DATASET ENTRIES section start
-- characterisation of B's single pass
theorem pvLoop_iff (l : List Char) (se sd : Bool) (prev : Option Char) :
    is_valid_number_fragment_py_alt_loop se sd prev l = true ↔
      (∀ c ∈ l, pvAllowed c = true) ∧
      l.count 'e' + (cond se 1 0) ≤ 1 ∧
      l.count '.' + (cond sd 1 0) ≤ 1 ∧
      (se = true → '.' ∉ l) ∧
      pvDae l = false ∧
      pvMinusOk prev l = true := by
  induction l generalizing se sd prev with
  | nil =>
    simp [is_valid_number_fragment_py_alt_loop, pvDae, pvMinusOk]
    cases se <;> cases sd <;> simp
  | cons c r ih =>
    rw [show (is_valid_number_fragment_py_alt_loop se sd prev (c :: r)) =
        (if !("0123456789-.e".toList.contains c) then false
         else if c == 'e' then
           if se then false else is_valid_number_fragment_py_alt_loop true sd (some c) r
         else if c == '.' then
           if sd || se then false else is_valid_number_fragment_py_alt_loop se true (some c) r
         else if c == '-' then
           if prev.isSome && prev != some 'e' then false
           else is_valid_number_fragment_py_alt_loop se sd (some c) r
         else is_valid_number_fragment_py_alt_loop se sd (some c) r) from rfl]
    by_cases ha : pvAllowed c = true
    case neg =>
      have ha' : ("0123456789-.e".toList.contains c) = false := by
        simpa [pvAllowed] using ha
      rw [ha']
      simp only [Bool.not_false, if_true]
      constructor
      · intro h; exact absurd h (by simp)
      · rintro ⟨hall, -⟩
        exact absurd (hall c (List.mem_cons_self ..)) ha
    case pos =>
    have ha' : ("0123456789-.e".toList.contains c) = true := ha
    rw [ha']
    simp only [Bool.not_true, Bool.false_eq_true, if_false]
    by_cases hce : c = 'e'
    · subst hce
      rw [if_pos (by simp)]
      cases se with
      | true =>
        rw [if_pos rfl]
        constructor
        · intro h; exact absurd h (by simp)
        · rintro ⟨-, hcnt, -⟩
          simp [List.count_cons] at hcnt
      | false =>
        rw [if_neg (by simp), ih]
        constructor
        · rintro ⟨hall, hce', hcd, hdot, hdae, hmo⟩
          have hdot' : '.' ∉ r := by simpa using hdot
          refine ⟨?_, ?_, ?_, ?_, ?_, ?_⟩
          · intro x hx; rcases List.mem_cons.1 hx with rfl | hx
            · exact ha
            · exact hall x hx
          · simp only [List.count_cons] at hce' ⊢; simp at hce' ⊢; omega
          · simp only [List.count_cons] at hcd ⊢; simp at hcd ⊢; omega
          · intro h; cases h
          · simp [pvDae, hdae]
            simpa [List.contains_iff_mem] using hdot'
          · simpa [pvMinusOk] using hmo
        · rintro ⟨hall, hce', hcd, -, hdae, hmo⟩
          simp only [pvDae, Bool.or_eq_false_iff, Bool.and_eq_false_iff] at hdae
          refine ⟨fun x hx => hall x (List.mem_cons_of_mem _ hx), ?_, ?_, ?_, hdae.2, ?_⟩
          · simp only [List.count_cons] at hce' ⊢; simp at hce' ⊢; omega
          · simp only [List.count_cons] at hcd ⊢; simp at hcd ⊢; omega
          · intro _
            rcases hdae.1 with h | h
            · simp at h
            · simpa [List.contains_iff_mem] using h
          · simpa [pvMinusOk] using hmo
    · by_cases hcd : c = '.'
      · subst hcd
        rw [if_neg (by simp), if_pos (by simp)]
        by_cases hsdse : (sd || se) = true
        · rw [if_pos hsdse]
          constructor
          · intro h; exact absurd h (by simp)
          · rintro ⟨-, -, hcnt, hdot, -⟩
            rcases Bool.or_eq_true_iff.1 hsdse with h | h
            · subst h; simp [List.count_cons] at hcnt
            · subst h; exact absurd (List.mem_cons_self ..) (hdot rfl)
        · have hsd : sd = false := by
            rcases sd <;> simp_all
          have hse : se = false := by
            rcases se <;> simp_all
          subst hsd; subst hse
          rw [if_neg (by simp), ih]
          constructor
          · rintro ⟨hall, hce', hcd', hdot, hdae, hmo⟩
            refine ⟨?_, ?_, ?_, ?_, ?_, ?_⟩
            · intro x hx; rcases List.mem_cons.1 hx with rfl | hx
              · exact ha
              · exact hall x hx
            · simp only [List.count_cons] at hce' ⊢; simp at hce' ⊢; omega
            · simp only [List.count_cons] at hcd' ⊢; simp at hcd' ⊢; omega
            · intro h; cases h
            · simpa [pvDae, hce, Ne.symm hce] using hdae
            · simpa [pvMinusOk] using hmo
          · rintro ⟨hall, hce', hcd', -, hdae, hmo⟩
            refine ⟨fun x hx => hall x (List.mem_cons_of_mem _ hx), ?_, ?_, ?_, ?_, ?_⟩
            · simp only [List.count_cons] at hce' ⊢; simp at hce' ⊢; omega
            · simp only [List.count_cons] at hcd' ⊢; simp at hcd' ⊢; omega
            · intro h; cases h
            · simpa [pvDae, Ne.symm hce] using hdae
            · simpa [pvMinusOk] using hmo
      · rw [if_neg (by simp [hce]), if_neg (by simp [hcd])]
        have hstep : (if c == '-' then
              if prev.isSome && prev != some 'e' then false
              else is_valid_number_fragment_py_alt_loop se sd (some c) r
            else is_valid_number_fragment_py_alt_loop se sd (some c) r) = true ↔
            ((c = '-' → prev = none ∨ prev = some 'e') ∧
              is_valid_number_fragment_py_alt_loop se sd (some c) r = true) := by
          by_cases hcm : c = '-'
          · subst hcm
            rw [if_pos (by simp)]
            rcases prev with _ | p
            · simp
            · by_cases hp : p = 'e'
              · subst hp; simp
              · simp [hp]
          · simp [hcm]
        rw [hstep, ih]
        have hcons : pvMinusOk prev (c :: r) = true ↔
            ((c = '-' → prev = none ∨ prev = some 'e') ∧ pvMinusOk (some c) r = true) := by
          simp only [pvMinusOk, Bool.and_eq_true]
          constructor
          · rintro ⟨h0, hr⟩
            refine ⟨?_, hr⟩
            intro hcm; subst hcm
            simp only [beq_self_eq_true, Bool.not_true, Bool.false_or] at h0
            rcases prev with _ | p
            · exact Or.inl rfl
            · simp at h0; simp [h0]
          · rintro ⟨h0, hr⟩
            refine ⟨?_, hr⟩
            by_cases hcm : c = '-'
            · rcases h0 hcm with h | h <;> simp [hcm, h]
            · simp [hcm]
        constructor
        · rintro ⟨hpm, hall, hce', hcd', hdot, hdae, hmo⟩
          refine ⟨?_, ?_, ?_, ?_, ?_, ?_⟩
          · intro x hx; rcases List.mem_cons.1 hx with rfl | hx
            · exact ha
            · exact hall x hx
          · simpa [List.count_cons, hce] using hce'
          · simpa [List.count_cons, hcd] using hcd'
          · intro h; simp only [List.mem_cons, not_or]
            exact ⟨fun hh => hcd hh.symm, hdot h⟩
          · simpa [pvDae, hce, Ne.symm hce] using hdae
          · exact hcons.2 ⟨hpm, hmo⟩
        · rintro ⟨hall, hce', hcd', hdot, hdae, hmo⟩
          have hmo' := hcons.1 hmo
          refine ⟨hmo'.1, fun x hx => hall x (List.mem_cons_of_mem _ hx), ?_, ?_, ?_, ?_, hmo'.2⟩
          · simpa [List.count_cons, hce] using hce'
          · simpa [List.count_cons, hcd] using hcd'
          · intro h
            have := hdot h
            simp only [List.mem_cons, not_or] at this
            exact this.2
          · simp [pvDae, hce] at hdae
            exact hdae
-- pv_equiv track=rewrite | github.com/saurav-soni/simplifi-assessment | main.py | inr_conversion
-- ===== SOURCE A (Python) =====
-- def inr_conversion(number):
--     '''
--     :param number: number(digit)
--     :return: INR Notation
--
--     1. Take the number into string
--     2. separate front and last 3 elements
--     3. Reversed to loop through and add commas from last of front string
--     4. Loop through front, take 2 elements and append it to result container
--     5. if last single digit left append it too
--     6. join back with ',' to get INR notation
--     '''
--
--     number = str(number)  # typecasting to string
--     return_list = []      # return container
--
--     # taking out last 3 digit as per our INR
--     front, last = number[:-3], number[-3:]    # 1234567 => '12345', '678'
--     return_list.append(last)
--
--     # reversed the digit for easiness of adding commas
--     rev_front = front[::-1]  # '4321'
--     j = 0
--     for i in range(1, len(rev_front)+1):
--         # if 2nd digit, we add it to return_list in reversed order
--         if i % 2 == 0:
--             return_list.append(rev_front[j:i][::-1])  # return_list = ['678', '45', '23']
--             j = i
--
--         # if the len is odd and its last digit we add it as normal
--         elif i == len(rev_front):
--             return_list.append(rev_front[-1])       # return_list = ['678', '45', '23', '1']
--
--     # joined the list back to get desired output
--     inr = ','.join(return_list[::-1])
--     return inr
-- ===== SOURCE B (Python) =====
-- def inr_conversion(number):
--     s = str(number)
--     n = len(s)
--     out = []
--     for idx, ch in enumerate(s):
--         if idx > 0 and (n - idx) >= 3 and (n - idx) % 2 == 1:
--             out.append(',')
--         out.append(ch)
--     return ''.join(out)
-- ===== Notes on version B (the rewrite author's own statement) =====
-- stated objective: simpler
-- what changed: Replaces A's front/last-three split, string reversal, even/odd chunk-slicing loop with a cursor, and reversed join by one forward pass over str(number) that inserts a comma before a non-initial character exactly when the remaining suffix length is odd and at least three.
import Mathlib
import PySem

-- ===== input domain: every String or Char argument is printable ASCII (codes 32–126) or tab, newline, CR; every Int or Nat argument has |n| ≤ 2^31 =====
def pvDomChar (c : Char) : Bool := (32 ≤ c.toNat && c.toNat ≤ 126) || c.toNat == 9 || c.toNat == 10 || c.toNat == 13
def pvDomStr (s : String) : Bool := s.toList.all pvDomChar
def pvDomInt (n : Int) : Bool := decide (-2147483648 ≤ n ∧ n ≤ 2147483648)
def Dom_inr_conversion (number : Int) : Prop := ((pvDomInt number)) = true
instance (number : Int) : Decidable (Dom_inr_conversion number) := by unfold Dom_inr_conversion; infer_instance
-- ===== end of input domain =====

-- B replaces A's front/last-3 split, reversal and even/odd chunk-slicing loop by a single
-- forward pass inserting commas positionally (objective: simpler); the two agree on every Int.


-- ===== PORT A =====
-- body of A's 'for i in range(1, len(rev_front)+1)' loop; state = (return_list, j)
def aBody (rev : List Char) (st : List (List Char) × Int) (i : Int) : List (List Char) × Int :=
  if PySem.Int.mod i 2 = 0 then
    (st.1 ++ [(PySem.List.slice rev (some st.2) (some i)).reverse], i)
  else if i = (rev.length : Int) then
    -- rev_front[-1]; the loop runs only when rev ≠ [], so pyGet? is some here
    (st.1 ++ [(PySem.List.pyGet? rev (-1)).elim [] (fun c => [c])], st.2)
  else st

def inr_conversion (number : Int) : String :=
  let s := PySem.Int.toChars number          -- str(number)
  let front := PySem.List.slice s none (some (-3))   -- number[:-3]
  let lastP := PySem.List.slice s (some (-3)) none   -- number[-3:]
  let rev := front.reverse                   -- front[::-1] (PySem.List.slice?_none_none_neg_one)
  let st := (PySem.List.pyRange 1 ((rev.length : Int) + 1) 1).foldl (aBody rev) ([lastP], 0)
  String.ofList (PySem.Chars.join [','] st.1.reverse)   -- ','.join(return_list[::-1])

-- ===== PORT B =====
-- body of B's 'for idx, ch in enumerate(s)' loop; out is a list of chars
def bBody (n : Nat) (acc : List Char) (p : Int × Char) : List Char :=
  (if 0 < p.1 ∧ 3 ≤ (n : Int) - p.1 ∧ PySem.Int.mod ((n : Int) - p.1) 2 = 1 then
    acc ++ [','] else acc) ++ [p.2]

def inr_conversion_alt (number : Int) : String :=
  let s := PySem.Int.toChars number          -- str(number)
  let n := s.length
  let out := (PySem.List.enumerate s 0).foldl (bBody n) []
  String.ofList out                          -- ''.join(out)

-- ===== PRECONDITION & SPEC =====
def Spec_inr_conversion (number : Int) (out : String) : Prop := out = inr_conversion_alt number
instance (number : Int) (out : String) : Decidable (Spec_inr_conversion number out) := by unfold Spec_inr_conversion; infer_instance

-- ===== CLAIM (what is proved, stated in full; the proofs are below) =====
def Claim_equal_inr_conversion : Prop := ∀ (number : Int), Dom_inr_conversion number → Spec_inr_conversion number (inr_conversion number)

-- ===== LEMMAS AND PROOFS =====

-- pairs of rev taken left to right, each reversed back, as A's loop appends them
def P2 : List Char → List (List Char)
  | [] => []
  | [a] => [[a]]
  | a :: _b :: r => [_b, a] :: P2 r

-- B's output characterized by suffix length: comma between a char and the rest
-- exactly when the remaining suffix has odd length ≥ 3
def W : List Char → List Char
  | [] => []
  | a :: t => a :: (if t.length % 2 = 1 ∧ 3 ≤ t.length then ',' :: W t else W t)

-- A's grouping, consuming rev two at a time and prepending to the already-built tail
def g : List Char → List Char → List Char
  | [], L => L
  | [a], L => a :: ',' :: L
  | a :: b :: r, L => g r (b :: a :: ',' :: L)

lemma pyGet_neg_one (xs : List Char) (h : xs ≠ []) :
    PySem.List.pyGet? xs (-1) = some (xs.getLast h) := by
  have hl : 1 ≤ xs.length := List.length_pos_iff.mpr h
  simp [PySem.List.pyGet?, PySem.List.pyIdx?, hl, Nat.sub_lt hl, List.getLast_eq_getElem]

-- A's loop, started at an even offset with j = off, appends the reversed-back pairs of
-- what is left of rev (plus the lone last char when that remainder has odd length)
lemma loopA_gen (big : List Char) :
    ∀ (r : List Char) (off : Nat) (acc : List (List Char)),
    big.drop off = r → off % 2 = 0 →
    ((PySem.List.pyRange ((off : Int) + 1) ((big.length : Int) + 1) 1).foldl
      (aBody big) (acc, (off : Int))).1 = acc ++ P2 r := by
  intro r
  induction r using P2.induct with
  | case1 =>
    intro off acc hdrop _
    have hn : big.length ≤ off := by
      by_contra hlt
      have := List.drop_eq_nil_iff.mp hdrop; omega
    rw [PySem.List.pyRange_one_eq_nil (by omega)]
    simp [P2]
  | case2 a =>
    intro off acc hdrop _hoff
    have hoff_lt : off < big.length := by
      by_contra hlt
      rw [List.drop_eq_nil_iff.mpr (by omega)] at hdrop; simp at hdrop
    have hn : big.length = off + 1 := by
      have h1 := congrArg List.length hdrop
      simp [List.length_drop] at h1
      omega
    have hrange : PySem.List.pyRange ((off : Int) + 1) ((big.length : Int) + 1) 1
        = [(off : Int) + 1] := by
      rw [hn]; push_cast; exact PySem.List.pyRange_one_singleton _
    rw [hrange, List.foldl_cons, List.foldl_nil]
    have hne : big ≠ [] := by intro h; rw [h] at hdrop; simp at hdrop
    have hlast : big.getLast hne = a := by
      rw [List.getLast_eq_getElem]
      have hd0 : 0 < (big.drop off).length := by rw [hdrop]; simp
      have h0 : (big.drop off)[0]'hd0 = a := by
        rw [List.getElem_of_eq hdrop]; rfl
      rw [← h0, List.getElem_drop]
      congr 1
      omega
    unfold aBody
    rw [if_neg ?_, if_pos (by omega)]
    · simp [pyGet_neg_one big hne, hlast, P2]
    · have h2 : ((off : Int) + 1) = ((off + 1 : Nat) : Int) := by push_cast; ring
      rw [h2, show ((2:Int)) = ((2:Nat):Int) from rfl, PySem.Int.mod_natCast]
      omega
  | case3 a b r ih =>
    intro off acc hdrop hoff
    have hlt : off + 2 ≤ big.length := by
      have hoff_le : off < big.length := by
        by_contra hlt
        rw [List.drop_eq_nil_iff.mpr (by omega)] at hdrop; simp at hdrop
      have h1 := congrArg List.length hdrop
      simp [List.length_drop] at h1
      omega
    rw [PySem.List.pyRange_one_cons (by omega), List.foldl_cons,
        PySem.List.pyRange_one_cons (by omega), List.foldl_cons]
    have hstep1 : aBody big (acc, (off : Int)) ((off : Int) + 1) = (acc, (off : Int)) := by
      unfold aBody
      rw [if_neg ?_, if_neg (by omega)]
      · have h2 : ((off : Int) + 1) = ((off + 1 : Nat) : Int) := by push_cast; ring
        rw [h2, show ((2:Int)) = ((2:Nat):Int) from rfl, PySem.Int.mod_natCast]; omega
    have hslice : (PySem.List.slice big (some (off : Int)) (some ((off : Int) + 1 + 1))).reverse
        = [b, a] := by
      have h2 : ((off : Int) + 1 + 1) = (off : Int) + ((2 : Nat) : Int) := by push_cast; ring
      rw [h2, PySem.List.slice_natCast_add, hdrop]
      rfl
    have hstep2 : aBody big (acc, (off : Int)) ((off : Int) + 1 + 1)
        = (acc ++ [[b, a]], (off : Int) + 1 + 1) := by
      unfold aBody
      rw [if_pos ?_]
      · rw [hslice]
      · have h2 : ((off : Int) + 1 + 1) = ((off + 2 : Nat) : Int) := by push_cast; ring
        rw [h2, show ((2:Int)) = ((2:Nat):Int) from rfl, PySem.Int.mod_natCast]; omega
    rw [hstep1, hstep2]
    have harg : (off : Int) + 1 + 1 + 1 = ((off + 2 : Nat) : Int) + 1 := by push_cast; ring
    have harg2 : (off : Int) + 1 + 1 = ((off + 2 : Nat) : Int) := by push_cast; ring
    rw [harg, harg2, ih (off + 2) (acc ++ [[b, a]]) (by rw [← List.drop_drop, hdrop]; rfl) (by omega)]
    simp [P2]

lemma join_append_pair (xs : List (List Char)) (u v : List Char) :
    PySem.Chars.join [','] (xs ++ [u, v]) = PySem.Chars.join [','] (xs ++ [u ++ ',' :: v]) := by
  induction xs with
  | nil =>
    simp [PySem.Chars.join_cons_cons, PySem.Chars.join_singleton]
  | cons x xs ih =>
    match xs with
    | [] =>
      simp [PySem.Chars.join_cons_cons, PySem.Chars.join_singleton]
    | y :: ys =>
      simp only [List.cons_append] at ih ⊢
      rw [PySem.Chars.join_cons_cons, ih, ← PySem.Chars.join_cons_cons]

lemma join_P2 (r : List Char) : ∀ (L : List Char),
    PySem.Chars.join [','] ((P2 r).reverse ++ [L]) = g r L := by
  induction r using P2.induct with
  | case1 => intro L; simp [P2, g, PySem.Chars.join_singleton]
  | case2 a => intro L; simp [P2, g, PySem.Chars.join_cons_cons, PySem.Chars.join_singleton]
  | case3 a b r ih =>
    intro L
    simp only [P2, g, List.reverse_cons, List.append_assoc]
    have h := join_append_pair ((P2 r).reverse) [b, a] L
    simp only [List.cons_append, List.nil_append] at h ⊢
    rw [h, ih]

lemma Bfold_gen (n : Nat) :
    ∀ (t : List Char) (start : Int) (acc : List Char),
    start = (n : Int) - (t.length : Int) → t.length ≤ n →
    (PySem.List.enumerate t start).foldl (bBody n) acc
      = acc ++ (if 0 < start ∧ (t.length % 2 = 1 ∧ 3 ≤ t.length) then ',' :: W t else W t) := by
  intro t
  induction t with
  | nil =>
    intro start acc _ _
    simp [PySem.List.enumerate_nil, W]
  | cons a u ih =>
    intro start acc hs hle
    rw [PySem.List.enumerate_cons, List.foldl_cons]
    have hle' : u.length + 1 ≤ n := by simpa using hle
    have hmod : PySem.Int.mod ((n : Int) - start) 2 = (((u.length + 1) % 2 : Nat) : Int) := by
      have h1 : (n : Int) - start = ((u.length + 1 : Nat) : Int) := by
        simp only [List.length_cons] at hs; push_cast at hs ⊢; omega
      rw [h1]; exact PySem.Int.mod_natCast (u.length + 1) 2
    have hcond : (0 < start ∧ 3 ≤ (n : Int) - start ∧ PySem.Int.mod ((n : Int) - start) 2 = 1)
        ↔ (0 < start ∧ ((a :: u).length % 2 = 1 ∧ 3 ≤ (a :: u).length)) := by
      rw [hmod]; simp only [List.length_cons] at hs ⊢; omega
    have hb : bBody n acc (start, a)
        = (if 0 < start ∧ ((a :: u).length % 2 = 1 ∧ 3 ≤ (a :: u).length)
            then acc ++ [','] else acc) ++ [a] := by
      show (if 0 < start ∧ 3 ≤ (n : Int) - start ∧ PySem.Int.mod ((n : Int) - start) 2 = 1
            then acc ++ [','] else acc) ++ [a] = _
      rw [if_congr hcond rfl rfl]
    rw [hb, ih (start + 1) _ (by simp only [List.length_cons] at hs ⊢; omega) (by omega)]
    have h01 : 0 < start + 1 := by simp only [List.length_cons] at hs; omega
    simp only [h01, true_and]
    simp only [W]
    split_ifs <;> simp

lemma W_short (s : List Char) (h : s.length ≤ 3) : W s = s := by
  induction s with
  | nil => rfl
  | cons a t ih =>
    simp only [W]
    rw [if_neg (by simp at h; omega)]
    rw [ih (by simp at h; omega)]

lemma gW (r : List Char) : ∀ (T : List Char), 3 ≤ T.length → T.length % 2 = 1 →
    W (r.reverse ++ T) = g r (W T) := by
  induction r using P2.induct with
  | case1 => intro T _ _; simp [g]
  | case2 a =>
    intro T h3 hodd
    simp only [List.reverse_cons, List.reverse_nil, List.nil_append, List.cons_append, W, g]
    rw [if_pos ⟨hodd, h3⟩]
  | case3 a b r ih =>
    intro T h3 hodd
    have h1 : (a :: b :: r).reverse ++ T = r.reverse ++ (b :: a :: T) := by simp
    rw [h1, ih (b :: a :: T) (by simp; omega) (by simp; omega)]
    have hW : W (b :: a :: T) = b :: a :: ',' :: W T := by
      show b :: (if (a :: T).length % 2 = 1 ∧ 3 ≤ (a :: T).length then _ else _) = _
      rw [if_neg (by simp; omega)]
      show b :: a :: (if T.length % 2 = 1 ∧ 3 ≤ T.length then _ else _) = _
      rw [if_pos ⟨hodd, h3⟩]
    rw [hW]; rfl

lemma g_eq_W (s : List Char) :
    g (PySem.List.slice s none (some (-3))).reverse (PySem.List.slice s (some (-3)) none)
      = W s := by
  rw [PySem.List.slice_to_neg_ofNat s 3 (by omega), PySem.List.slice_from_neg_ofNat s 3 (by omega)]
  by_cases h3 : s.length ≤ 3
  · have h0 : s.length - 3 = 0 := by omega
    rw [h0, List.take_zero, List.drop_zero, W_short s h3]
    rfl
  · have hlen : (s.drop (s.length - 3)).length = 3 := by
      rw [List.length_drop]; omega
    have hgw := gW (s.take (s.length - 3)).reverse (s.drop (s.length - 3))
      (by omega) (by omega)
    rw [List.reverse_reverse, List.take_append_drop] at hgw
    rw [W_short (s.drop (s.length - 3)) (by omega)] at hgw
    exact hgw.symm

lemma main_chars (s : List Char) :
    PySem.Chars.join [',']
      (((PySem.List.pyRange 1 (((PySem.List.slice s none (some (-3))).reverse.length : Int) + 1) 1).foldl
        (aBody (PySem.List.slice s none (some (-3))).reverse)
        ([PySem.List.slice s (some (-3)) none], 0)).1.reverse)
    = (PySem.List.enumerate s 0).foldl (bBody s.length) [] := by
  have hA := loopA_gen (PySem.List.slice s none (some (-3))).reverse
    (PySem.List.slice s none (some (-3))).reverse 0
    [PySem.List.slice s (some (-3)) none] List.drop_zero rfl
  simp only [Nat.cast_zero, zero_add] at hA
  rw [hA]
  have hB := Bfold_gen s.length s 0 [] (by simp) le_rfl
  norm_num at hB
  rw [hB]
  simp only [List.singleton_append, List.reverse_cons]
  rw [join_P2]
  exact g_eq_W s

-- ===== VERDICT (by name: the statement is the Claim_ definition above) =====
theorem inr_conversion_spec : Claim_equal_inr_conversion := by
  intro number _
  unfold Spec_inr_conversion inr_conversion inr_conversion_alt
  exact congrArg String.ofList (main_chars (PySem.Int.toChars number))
DATASET ENTRIES section end
TASK TO COMPLETE: The task calls for every line of the material that contains the string "objective".

REPLY TO THE EXERCISE:
-- stated objective: simpler
-- forward pass inserting commas positionally (objective: simpler); the two agree on every Int.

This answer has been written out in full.